MPEG (Motion Picture Experts Group)

  • MPEG consists of intra-frame (frame = single picture) compression:
    Every single picture is compressed JPG.
  • and inter-frame compression: comparison of the image content of several frames. Only changed (moving) image content is re-encoded.
  • Example (Inter-…): A person stands and lifts his right arm. Only the moving right arm is coded. Then the arm stays up and the left arm is also taken up. Only the left arm (+ background of course) is coded.

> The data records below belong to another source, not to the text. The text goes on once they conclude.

-- pv_equiv track=rewrite | github.com/shelbysanz/leetcode | ggp-problems/test_longest_increasing_path_in_matrix.py | longestIncreasingPathFromStart
-- ===== SOURCE A (Python) =====
-- def longestIncreasingPathFromStart(matrix):
--     n = len(matrix)
--     m = len(matrix[0])
--
--     dp = [[0] * m for _ in range(n)]
--
--     def dfs(r, c) -> int:
--         if dp[r][c] != 0:
--             return dp[r][c]
--
--         curr = matrix[r][c]
--         max_path = 1
--
--         directions = [(1, 0), (-1, 0), (0, 1), (0, -1)]
--         for row_dir, col_dir in directions:
--             row_coor, col_coor = r + row_dir, c + col_dir
--             if 0 <= row_coor < n and 0 <= col_coor < m:
--                 if matrix[row_coor][col_coor] > curr:
--                     max_path = max(max_path, 1 + dfs(row_coor, col_coor))
--
--         dp[r][c] = max_path
--         return dp[r][c]
--
--     return dfs(0, 0)
-- ===== SOURCE B (Python) =====
-- def longestIncreasingPathFromStart(matrix):
--     n = len(matrix)
--     m = len(matrix[0])
--     dp = [[0] * m for _ in range(n)]
--     cells = sorted(((r, c) for r in range(n) for c in range(m)),
--                    key=lambda rc: matrix[rc[0]][rc[1]], reverse=True)
--     for r, c in cells:
--         best = 1
--         for nr, nc in ((r + 1, c), (r - 1, c), (r, c + 1), (r, c - 1)):
--             if 0 <= nr < n and 0 <= nc < m and matrix[nr][nc] > matrix[r][c]:
--                 best = max(best, 1 + dp[nr][nc])
--         dp[r][c] = best
--     return dp[0][0]
-- ===== Notes on version B (the rewrite author's own statement) =====
-- stated objective: alternative
-- what changed: Replaces the memoized recursive DFS with an iterative DP: all cells are sorted by value in descending order and the dp table is filled in one pass (each cell = 1 + max dp of strictly greater in-bounds neighbours), returning dp[0][0].
-- outside the precondition, e.g. on longestIncreasingPathFromStart([[3], [1], []]): A returns 1, B raises IndexError
import Mathlib
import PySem

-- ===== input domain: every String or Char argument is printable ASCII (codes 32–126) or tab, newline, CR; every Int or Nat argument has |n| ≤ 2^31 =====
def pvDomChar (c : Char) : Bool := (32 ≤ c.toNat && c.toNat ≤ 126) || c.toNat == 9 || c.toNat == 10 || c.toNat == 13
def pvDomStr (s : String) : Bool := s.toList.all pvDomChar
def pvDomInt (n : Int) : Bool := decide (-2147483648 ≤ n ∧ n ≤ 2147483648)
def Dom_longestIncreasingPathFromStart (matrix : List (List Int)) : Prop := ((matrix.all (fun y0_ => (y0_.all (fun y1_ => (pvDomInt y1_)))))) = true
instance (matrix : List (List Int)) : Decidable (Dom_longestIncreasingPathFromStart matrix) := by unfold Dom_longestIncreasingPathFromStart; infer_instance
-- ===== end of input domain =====

-- B replaces A's memoized recursive DFS by an iterative DP over the cells sorted by value
-- in descending order (objective: alternative algorithm, similar cost); return values only.

-- ===== PORT A =====
-- matrix[r][c] for indices already checked 0 ≤ · < len (exact there; out-of-range excluded by Pre_)
def mget (g : List (List Int)) (r c : Int) : Int := (g.getD r.toNat []).getD c.toNat 0
-- dp[r][c] = v (in-place row update, exact for checked in-range indices)
def mset (g : List (List Int)) (r c : Int) (v : Int) : List (List Int) :=
  g.set r.toNat ((g.getD r.toNat []).set c.toNat v)

def dirsA : List (Int × Int) := [(1, 0), (-1, 0), (0, 1), (0, -1)]

-- A's inner `dfs` with the mutable dp table threaded through; fuel only makes the
-- recursion structural (n*m+1 always suffices: path values strictly increase).
def dfsA (A : List (List Int)) (n m : Int) : Nat → Int → Int → List (List Int) → Int × List (List Int)
  | 0, _, _, dp => (0, dp)
  | fuel+1, r, c, dp =>
    if mget dp r c ≠ 0 then (mget dp r c, dp)
    else
      let curr := mget A r c
      let res := dirsA.foldl (fun acc d =>
          if 0 ≤ r + d.1 ∧ r + d.1 < n ∧ 0 ≤ c + d.2 ∧ c + d.2 < m then
            if mget A (r + d.1) (c + d.2) > curr then
              let p := dfsA A n m fuel (r + d.1) (c + d.2) acc.2
              (max acc.1 (1 + p.1), p.2)
            else acc
          else acc) (1, dp)
      (res.1, mset res.2 r c res.1)

def longestIncreasingPathFromStart (matrix : List (List Int)) : Int :=
  let n := matrix.length
  let m := (matrix.getD 0 []).length
  let dp := List.replicate n (List.replicate m (0 : Int))
  (dfsA matrix (n : Int) (m : Int) (n * m + 1) 0 0 dp).1

-- ===== PORT B =====
def nbrs (r c : Int) : List (Int × Int) := [(r + 1, c), (r - 1, c), (r, c + 1), (r, c - 1)]

def bestOf (A : List (List Int)) (n m : Int) (dp : List (List Int)) (r c : Int) : Int :=
  (nbrs r c).foldl (fun best nb =>
    if 0 ≤ nb.1 ∧ nb.1 < n ∧ 0 ≤ nb.2 ∧ nb.2 < m ∧ mget A nb.1 nb.2 > mget A r c
    then max best (1 + mget dp nb.1 nb.2) else best) 1

def longestIncreasingPathFromStart_alt (matrix : List (List Int)) : Int :=
  let n := matrix.length
  let m := (matrix.getD 0 []).length
  let dp0 := List.replicate n (List.replicate m (0 : Int))
  let cells := (List.range n).flatMap (fun (r : Nat) => (List.range m).map (fun (c : Nat) => ((r : Int), (c : Int))))
  let scells := PySem.List.sorted cells (fun rc => mget matrix rc.1 rc.2) true
  let final := scells.foldl (fun dp rc => mset dp rc.1 rc.2 (bestOf matrix (n : Int) (m : Int) dp rc.1 rc.2)) dp0
  mget final 0 0

-- ===== PRECONDITION & SPEC =====
-- Pre_ excludes empty matrices / empty first rows (A raises IndexError) and ragged matrices:
-- on a ragged matrix A raises IndexError whenever the search touches a missing cell, and may
-- return only accidentally when the increasing path avoids them, while B indexes every cell
-- of the rectangle; the rectangular matrix is the natural domain.
def Pre_longestIncreasingPathFromStart (matrix : List (List Int)) : Prop :=
  matrix ≠ [] ∧ matrix.getD 0 [] ≠ [] ∧ ∀ row ∈ matrix, row.length = (matrix.getD 0 []).length
instance (matrix : List (List Int)) : Decidable (Pre_longestIncreasingPathFromStart matrix) := by
  unfold Pre_longestIncreasingPathFromStart; infer_instance

def pvWitness_longestIncreasingPathFromStart : List (List Int) := [[1, 2], [4, 3]]

def Spec_longestIncreasingPathFromStart (matrix : List (List Int)) (out : Int) : Prop := out = longestIncreasingPathFromStart_alt matrix
instance (matrix : List (List Int)) (out : Int) : Decidable (Spec_longestIncreasingPathFromStart matrix out) := by unfold Spec_longestIncreasingPathFromStart; infer_instance

-- ===== CLAIM (what is proved, stated in full; the proofs are below) =====
def Claim_equal_longestIncreasingPathFromStart : Prop := ∀ (matrix : List (List Int)), Dom_longestIncreasingPathFromStart matrix → Pre_longestIncreasingPathFromStart matrix → Spec_longestIncreasingPathFromStart matrix (longestIncreasingPathFromStart matrix)

-- ===== LEMMAS AND PROOFS =====

-- the common specification: length of the longest strictly-increasing path from (r,c)
def lg (A : List (List Int)) (n m : Int) : Nat → Int → Int → Int
  | 0, _, _ => 1
  | fuel+1, r, c =>
    dirsA.foldl (fun mp d =>
      if 0 ≤ r + d.1 ∧ r + d.1 < n ∧ 0 ≤ c + d.2 ∧ c + d.2 < m ∧
          mget A (r + d.1) (c + d.2) > mget A r c
      then max mp (1 + lg A n m fuel (r + d.1) (c + d.2)) else mp) 1

def allCells (N M : Nat) : List (Int × Int) :=
  (List.range N).flatMap (fun (r : Nat) => (List.range M).map (fun (c : Nat) => ((r : Int), (c : Int))))

def rank (A : List (List Int)) (N M : Nat) (r c : Int) : Nat :=
  (allCells N M).countP (fun p => mget A p.1 p.2 > mget A r c)

def Lv (A : List (List Int)) (N M : Nat) (r c : Int) : Int :=
  lg A (N : Int) (M : Int) (rank A N M r c + 1) r c

def Shape (N M : Nat) (dp : List (List Int)) : Prop :=
  dp.length = N ∧ ∀ row ∈ dp, row.length = M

The Preflight in layout programs checks whether the Image resolution, the Data depth, the Output color space does justice to the output medium. For example, a 72 dpi image is not suitable for printing. The Prefligt would output a corresponding error message.


The sampling rate, Number of channels and Frame rate is relevant for audio and video.

Here is the sampling rate the value that indicates how often a sound track is scanned in a certain time. The higher this rate, the clearer the sound will be later. It is given in Hertz, which stands for "1 per second". 44,000 KHz would therefore correspond to 44,000,000 samples per second.

Decreased If you change the value, fewer samples are saved in one second. Information goes through this lost.

An example:

A staircase has 100 steps that are easy to climb. If you double the number of steps (the sampling rate), the steps are only half as large. If you add as many levels as you like, you get the impression of a smooth surface and thus a very precise sound.

The Number of channels only indicates how many audio tracks are running next to each other in a video or piece of music. It is one for mono, two for stereo, six for 5.1 surround sound and eight for 7.1 surround sound. Compression can be achieved when channels are removed. For example, two audio tracks (stereo) can be converted into one (mono). The impression of the spatial sound is lost reduction of audio channels is so lossy.

The Frame rate indicates how many frames per second are encoded in a video signal.

25 frames per second (FPS), 29.97 FPS, 30 FPS and 60 FPS are common here. A compression can be achieved here if you look at the frame rate reduced, i.e. fewer images per second than in the source material. However, this also includes information lost.